-- Action item --
Scan the records below for the word "answer". Copy each line where it appears.

-- Data extract --
------------------------------------------------------------------------

-- body of B's left-to-right loop over zip(topping, suffix_distinct[1:]): state = (prefix, answer)
def solutionAltStep (st : PySem.Set Int × Int) (p : Int × Int) : PySem.Set Int × Int :=
  let pre := PySem.Set.add st.1 p.1  -- 'prefix' is a Lean keyword
  let answer := if PySem.Set.len pre == p.2 then st.2 + 1 else st.2
  (pre, answer)

def solution_alt (topping : List Int) : Int :=
  let suffix_distinct :=
    ((topping.reverse.foldl solutionAltBuild (PySem.Set.empty, [(0 : Int)])).2).reverse
  ((topping.zip (PySem.List.slice suffix_distinct (some 1))).foldl
    solutionAltStep (PySem.Set.empty, 0)).2

-- ===== PRECONDITION & SPEC =====
def Spec_solution (topping : List Int) (out : Int) : Prop := out = solution_alt topping
instance (topping : List Int) (out : Int) : Decidable (Spec_solution topping out) := by unfold Spec_solution; infer_instance

-- ===== CLAIM (what is proved, stated in full; the proofs are below) =====
def Claim_equal_solution : Prop := ∀ (topping : List Int), Dom_solution topping → Spec_solution topping (solution topping)

-- ===== LEMMAS AND PROOFS =====

-- number of distinct elements of a list, as an Int
def dcount (l : List Int) : Int := ((PySem.Set.ofList l).length : Int)

-- reference count of good split points, threading the already-seen prefix p
def S (p : List Int) : List Int → Int
  | [] => 0
  | t :: s => (if dcount (p ++ [t]) = dcount s then 1 else 0) + S (p ++ [t]) s

-- table produced by B's right-to-left pass, threading the already-seen (reversed) prefix w
def revTable (w : List Int) : List Int → List Int
  | [] => []
  | t :: rest => dcount (t :: w) :: revTable (t :: w) rest

-- forward suffix-distinct table, threading a base set w
def sdListW (w : List Int) : List Int → List Int
  | [] => [dcount w]
  | t :: s => dcount (w ++ t :: s) :: sdListW w s

theorem nodup_mem_length {u v : List Int} (hu : u.Nodup) (hv : v.Nodup)
    (h : ∀ x, x ∈ u ↔ x ∈ v) : u.length = v.length :=
  ((List.perm_ext_iff_of_nodup hu hv).mpr h).length_eq

theorem dcount_congr {u v : List Int} (h : ∀ x, x ∈ u ↔ x ∈ v) : dcount u = dcount v := by
  unfold dcount
  exact_mod_cast nodup_mem_length (PySem.Set.nodup_ofList u) (PySem.Set.nodup_ofList v)
    (fun x => by rw [PySem.Set.mem_ofList, PySem.Set.mem_ofList]; exact h x)

theorem set_len_eq_dcount {s : PySem.Set Int} {w : List Int} (hs : List.Nodup s)
    (h : ∀ x, x ∈ s ↔ x ∈ w) : PySem.Set.len s = dcount w := by
  rw [PySem.Set.len_eq]
  unfold dcount
  exact_mod_cast nodup_mem_length hs (PySem.Set.nodup_ofList w)
    (fun x => by rw [PySem.Set.mem_ofList]; exact h x)

-- dcount over appending one element
theorem dcount_append_singleton (p : List Int) (t : Int) :
    dcount (p ++ [t]) = if t ∈ p then dcount p else dcount p + 1 := by
  have hof : PySem.Set.ofList (p ++ [t]) = PySem.Set.add (PySem.Set.ofList p) t := by
    rw [PySem.Set.ofList_eq_foldl, PySem.Set.ofList_eq_foldl, List.foldl_append]
    rfl
  unfold dcount
  rw [hof]
  by_cases hm : t ∈ p
  · rw [PySem.Set.add_of_mem ((PySem.Set.mem_ofList p t).mpr hm)]
    simp [hm]
  · rw [PySem.Set.add_of_not_mem (fun hc => hm ((PySem.Set.mem_ofList p t).mp hc))]
    simp [hm]

-- ---------- Dict.erase lemmas ----------
theorem find?_filter_ne (items : List (Int × Int)) {k t : Int} (h : k ≠ t) :
    (items.filter (fun p => !(p.1 == t))).find? (fun p => p.1 == k)
      = items.find? (fun p => p.1 == k) := by
  induction items with
  | nil => rfl
  | cons hd tl ih =>
      obtain ⟨a, b⟩ := hd
      by_cases hk : a = k
      · subst hk
        simp [List.filter_cons, List.find?_cons, h]
      · by_cases ht : a = t
        · subst ht
          have h2 : a ≠ k := fun hh => h hh.symm
          simp [List.filter_cons, List.find?_cons, h2, ih]
        · simp [List.filter_cons, List.find?_cons, hk, ht, ih]

theorem getD_erase_of_ne (d : PySem.Dict Int Int) {k t : Int} (h : k ≠ t) :
    (d.erase t).getD k 0 = d.getD k 0 := by
  unfold PySem.Dict.erase PySem.Dict.getD PySem.Dict.get?
  simp only [find?_filter_ne d.items h]

theorem getD_erase_self (d : PySem.Dict Int Int) (t : Int) :
    (d.erase t).getD t 0 = 0 := by
  unfold PySem.Dict.erase PySem.Dict.getD PySem.Dict.get?
  have hfind : (d.items.filter (fun p => !(p.1 == t))).find? (fun p => p.1 == t) = none := by
    rw [List.find?_eq_none]
    intro x hx
    have := (List.mem_filter.mp hx).2
    simpa using this
  rw [hfind]
  rfl

theorem keys_erase (d : PySem.Dict Int Int) (t : Int) :
    (d.erase t).keys = d.keys.filter (fun k => !(k == t)) := by
  unfold PySem.Dict.erase PySem.Dict.keys
  rw [List.filter_map]
  rfl

-- ---------- B, pass 1: the built table ----------
theorem revTable_nil (w : List Int) : revTable w [] = [] := rfl

theorem revTable_cons (w : List Int) (t : Int) (rest : List Int) :
    revTable w (t :: rest) = dcount (t :: w) :: revTable (t :: w) rest := rfl

theorem revTable_append (u v w : List Int) :
    revTable w (u ++ v) = revTable w u ++ revTable (u.reverse ++ w) v := by
  induction u generalizing w with
  | nil => simp [revTable]
  | cons t u' ih =>
      rw [List.cons_append, revTable_cons, revTable_cons, ih (t :: w)]
      simp [List.append_assoc]

theorem build_fold (rl : List Int) :
    ∀ (seen : PySem.Set Int) (acc w : List Int), List.Nodup seen → (∀ x, x ∈ seen ↔ x ∈ w) →
    (rl.foldl solutionAltBuild (seen, acc)).2 = acc ++ revTable w rl := by
  induction rl with
  | nil => intro seen acc w _ _; simp [revTable]
  | cons t rest ih =>
      intro seen acc w hnd hmem
      have hnd' : List.Nodup (PySem.Set.add seen t) := PySem.Set.nodup_add seen t hnd
      have hmem' : ∀ x, x ∈ PySem.Set.add seen t ↔ x ∈ t :: w := by
        intro x; rw [PySem.Set.mem_add, List.mem_cons, hmem x]; tauto
      have hlen : PySem.Set.len (PySem.Set.add seen t) = dcount (t :: w) :=
        set_len_eq_dcount hnd' hmem'
      have hstep : solutionAltBuild (seen, acc) t
          = (PySem.Set.add seen t, acc ++ [PySem.Set.len (PySem.Set.add seen t)]) := rfl
      rw [List.foldl_cons, hstep, ih _ _ (t :: w) hnd' hmem', hlen]
      simp [revTable, List.append_assoc]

------------------------------------------------------------------------

-- Output --
-- body of B's left-to-right loop over zip(topping, suffix_distinct[1:]): state = (prefix, answer)
  let answer := if PySem.Set.len pre == p.2 then st.2 + 1 else st.2
  (pre, answer)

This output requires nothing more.